In any case, our ancestors would probably have gone to great lengths to seek out the intoxicating effects of alcohol, just as we do today in our drug-saturated society (Think of your morning coffee, your smoke break, and your after-hours drinks) In the days of shamans, before what we now call the agricultural revolution, small groups of people organized themselves around some kind of religious guide – or shaman – who communicated with the spirit world. Psychedelics could certainly have helped establish the transmission.

Who Invented Beer?
One of the oldest depictions of beer, in Ancient Mesopotamia

Ale Before Bread?

According to the most classic theory, beer came after bread. Agriculture would have created the basis for large-scale crop yields, thereby creating the necessary surplus, and the necessary infrastructure, for beer. Scholars are debating this more and more.

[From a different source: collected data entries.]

-- pv_equiv track=rewrite | github.com/OliverLeeyiyang/Learn-Python-from-abc | 2_Function/Answer/extension.py | is_meal_deal_eligible
-- ===== SOURCE A (Python) =====
-- def is_meal_deal_eligible(items):
--     """
--     Check if the items qualify for a meal deal.
--     A meal deal requires at least one main item, one side, and one drink.
--
--     Args:
--         items (list): List of item names
--
--     Returns:
--         bool: True if eligible for a meal deal, False otherwise
--     """
--     main_items = ["Big Mac", "Quarter Pounder", "McChicken", "Filet-O-Fish"]
--     sides = ["French Fries", "Apple Slices", "Side Salad"]
--     drinks = ["Coke", "Sprite", "Diet Coke", "Water", "Coffee"]
--
--     has_main = any(item in main_items for item in items)
--     has_side = any(item in sides for item in items)
--     has_drink = any(item in drinks for item in items)
--
--     return has_main and has_side and has_drink
-- ===== SOURCE B (Python) =====
-- def is_meal_deal_eligible(items):
--     """Single pass over items maintaining three flags, with early exit once all are set."""
--     main_items = ["Big Mac", "Quarter Pounder", "McChicken", "Filet-O-Fish"]
--     sides = ["French Fries", "Apple Slices", "Side Salad"]
--     drinks = ["Coke", "Sprite", "Diet Coke", "Water", "Coffee"]
--
--     has_main = has_side = has_drink = False
--     for item in items:
--         if item in main_items:
--             has_main = True
--         if item in sides:
--             has_side = True
--         if item in drinks:
--             has_drink = True
--         if has_main and has_side and has_drink:
--             return True
--     return False
-- ===== Notes on version B (the rewrite author's own statement) =====
-- stated objective: alternative
-- what changed: Replaced three separate any() scans of the item list (one per category) by a single loop that maintains three boolean flags and returns True early as soon as all three categories are seen.
import Mathlib
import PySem

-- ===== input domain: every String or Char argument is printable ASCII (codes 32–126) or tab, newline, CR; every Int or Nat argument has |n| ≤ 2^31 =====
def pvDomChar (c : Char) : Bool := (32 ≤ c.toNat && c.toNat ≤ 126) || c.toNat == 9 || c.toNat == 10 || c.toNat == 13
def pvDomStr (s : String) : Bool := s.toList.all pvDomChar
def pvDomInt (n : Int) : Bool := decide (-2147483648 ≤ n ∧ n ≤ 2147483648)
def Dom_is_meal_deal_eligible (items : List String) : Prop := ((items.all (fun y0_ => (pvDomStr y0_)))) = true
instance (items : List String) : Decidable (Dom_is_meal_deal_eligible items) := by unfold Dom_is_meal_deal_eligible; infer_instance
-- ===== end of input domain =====

-- B replaces A's three any() scans with one flag-carrying loop with early exit; objective: alternative (same result, one pass).
-- ===== PORT A =====
def pvMainItems : List String := ["Big Mac", "Quarter Pounder", "McChicken", "Filet-O-Fish"]
def pvSides : List String := ["French Fries", "Apple Slices", "Side Salad"]
def pvDrinks : List String := ["Coke", "Sprite", "Diet Coke", "Water", "Coffee"]

def is_meal_deal_eligible (items : List String) : Bool :=
  let has_main := items.any (fun item => pvMainItems.contains item)
  let has_side := items.any (fun item => pvSides.contains item)
  let has_drink := items.any (fun item => pvDrinks.contains item)
  has_main && has_side && has_drink

-- ===== PORT B =====
def pvAltLoop : List String → Bool → Bool → Bool → Bool
  | [], m, s, d => m && s && d
  | item :: rest, m, s, d =>
    let m := if pvMainItems.contains item then true else m
    let s := if pvSides.contains item then true else s
    let d := if pvDrinks.contains item then true else d
    if m && s && d then true else pvAltLoop rest m s d

def is_meal_deal_eligible_alt (items : List String) : Bool :=
  pvAltLoop items false false false

-- ===== PRECONDITION & SPEC =====
def Spec_is_meal_deal_eligible (items : List String) (out : Bool) : Prop := out = is_meal_deal_eligible_alt items
instance (items : List String) (out : Bool) : Decidable (Spec_is_meal_deal_eligible items out) := by unfold Spec_is_meal_deal_eligible; infer_instance

-- ===== CLAIM (what is proved, stated in full; the proofs are below) =====
def Claim_equal_is_meal_deal_eligible : Prop := ∀ (items : List String), Dom_is_meal_deal_eligible items → Spec_is_meal_deal_eligible items (is_meal_deal_eligible items)

-- ===== LEMMAS AND PROOFS =====

-- ===== VERDICT (by name: the statement is the Claim_ definition above) =====
-- Loop invariant: pvAltLoop computes the three-scan conjunction with accumulated flags.
theorem pvAltLoop_eq (l : List String) : ∀ m s d : Bool,
    pvAltLoop l m s d =
      ((m || l.any (fun i => pvMainItems.contains i)) &&
       (s || l.any (fun i => pvSides.contains i)) &&
       (d || l.any (fun i => pvDrinks.contains i))) := by
  induction l with
  | nil => intro m s d; simp [pvAltLoop]
  | cons x t ih =>
    intro m s d
    simp only [pvAltLoop]
    by_cases hm : x ∈ pvMainItems <;> by_cases hs : x ∈ pvSides <;>
      by_cases hd : x ∈ pvDrinks <;> cases m <;> cases s <;> cases d <;>
        simp [ih, hm, hs, hd]

theorem is_meal_deal_eligible_spec : Claim_equal_is_meal_deal_eligible := by
  intro items _
  unfold Spec_is_meal_deal_eligible is_meal_deal_eligible is_meal_deal_eligible_alt
  simp [pvAltLoop_eq]
-- pv_equiv track=rewrite | github.com/colonelpanic8/dotfiles | dotfiles/lib/python/powerset.py | powerset_helper
-- ===== SOURCE A (Python) =====
-- import copy
--
-- def powerset_helper(elems):
--     last_generation = [[]]
--     for (elem, count) in elems:
--         next_generation = last_generation
--         for _ in range(count):
--             new_generation = []
--             for subset in last_generation:
--                 new_subset = copy.copy(subset)
--                 new_subset.append(elem)
--                 new_generation.append(new_subset)
--             next_generation.extend(new_generation)
--             last_generation = new_generation
--         last_generation = next_generation
--     return last_generation
-- ===== SOURCE B (Python) =====
-- def powerset_helper(elems):
--     result = [[]]
--     for (elem, count) in elems:
--         new_result = []
--         for k in range(max(count, 0) + 1):
--             for subset in result:
--                 new_result.append(subset + [elem] * k)
--         result = new_result
--     return result
-- ===== Notes on version B (the rewrite author's own statement) =====
-- stated objective: simpler
-- what changed: B builds each multiplicity block directly as subset + [elem]*k for k = 0..count instead of A's chain of incremental generations that copy the previous generation and append one element, mutating/extending an aliased list.
import Mathlib
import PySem

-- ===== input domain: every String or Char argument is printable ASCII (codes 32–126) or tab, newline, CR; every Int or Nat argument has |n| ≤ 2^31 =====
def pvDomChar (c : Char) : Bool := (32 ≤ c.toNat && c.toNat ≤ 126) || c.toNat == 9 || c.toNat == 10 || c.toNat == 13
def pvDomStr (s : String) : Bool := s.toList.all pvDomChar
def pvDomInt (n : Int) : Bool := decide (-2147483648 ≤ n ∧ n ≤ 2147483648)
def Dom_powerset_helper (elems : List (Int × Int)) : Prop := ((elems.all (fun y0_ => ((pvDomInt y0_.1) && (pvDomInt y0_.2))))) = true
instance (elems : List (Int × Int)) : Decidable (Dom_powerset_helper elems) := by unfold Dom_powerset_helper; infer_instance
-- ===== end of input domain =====

-- B builds each multiplicity block directly as subset ++ [elem]*k instead of A's chain of
-- incremental generations; objective: simpler (same output, same order).

-- ===== PORT A =====
-- A's inner loop is modelled by the pure state (next_generation, last_generation): the alias
-- 'next_generation = last_generation' followed by extend/reassignment amounts to this pair.
def powerset_helper (elems : List (Int × Int)) : List (List Int) :=
  elems.foldl (fun last p =>
    ((PySem.List.pyRange 0 p.2 1).foldl
      (fun (st : List (List Int) × List (List Int)) _ =>
        let new_generation := st.2.map (fun subset => subset ++ [p.1])
        (st.1 ++ new_generation, new_generation)) (last, last)).1) [[]]

-- ===== PORT B =====
def powerset_helper_alt (elems : List (Int × Int)) : List (List Int) :=
  elems.foldl (fun result p =>
    (PySem.List.pyRange 0 (max p.2 0 + 1) 1).foldl
      (fun new_result k => new_result ++ result.map (fun subset => subset ++ List.replicate k.toNat p.1)) []) [[]]

-- ===== PRECONDITION & SPEC =====
def Spec_powerset_helper (elems : List (Int × Int)) (out : List (List Int)) : Prop := out = powerset_helper_alt elems
instance (elems : List (Int × Int)) (out : List (List Int)) : Decidable (Spec_powerset_helper elems out) := by unfold Spec_powerset_helper; infer_instance

-- ===== CLAIM (what is proved, stated in full; the proofs are below) =====
def Claim_equal_powerset_helper : Prop := ∀ (elems : List (Int × Int)), Dom_powerset_helper elems → Spec_powerset_helper elems (powerset_helper elems)

-- ===== LEMMAS AND PROOFS =====

-- reference shape: L, then L with 1 copy appended, …, then L with n copies appended
def pvBlocks (e : Int) (L : List (List Int)) : Nat → List (List Int)
  | 0 => L
  | n+1 => pvBlocks e L n ++ L.map (fun s => s ++ List.replicate (n+1) e)

theorem pvA_inner (e : Int) (L : List (List Int)) (n : Nat) :
    (List.range n).foldl
      (fun (st : List (List Int) × List (List Int)) _ =>
        let new_generation := st.2.map (fun subset => subset ++ [e])
        (st.1 ++ new_generation, new_generation)) (L, L)
    = (pvBlocks e L n, L.map (fun s => s ++ List.replicate n e)) := by
  induction n with
  | zero => simp [pvBlocks]
  | succ n ih =>
    rw [List.range_succ, List.foldl_append, ih]
    simp only [List.foldl_cons, List.foldl_nil, List.map_map]
    refine Prod.ext ?_ ?_
    · simp [pvBlocks, Function.comp, List.replicate_succ', List.append_assoc]
    · simp [Function.comp, List.replicate_succ', List.append_assoc]

theorem pvB_inner (e : Int) (L : List (List Int)) (n : Nat) :
    (PySem.List.pyRange 0 ((n : Int) + 1) 1).foldl
      (fun new_result k => new_result ++ L.map (fun subset => subset ++ List.replicate k.toNat e)) []
    = pvBlocks e L n := by
  induction n with
  | zero =>
    rw [show ((0 : Nat) : Int) + 1 = 0 + 1 by norm_num, PySem.List.pyRange_one_singleton]
    simp [pvBlocks]
  | succ n ih =>
    rw [show ((n + 1 : Nat) : Int) + 1 = ((n : Int) + 1) + 1 by push_cast; ring,
        PySem.List.pyRange_one_succ_right (by positivity), List.foldl_append, ih]
    simp [pvBlocks]

theorem pvStep_eq (L : List (List Int)) (p : Int × Int) :
    ((PySem.List.pyRange 0 p.2 1).foldl
      (fun (st : List (List Int) × List (List Int)) _ =>
        let new_generation := st.2.map (fun subset => subset ++ [p.1])
        (st.1 ++ new_generation, new_generation)) (L, L)).1
    = (PySem.List.pyRange 0 (max p.2 0 + 1) 1).foldl
        (fun new_result k => new_result ++ L.map (fun subset => subset ++ List.replicate k.toNat p.1)) [] := by
  have hmax : max p.2 0 + 1 = ((p.2.toNat : Int)) + 1 := by omega
  rw [hmax, pvB_inner, PySem.List.pyRange_one, List.foldl_map]
  have : (p.2 - 0).toNat = p.2.toNat := by omega
  rw [this, pvA_inner]

theorem pvMain (elems : List (Int × Int)) : powerset_helper elems = powerset_helper_alt elems := by
  unfold powerset_helper powerset_helper_alt
  induction elems using List.reverseRecOn with
  | nil => rfl
  | append_singleton xs p ih =>
    rw [List.foldl_append, List.foldl_append, ih]
    simp only [List.foldl_cons, List.foldl_nil]
    exact pvStep_eq _ p

theorem powerset_helper_spec : Claim_equal_powerset_helper := by
  intro elems _
  exact pvMain elems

There are two main theories about the first beer per se (a drink made of fermented cereals) The first theory argues in favor of an accident: cereals placed in a container would have started to sour after being exposed to rain, thus accidentally creating some very crude version of a craft ale. There is one obvious issue here: cereals in themselves can’t turn into alcohol. The grain would have needed to be roasted to liberate the sugar from the starch.

In 1995, a Canadian paleontologist decided to put this theory to the test by literally throwing cereal into a large pot in the open air and observing what happened. The beer was so disgusting that they decided to complete the experiment in three days.

Theory number 2 looks at early beer as a solution for scarcity and conservation. This is the argument brought forward by Jonathan Sauer in the famous 1962 debate “Beer before Bread”. The American botanist opined that the available cereals (mainly emmer and spelled) would not have provided enough nutrients to justify the effort invested in bread. But the grains could have made a pretty decent brew.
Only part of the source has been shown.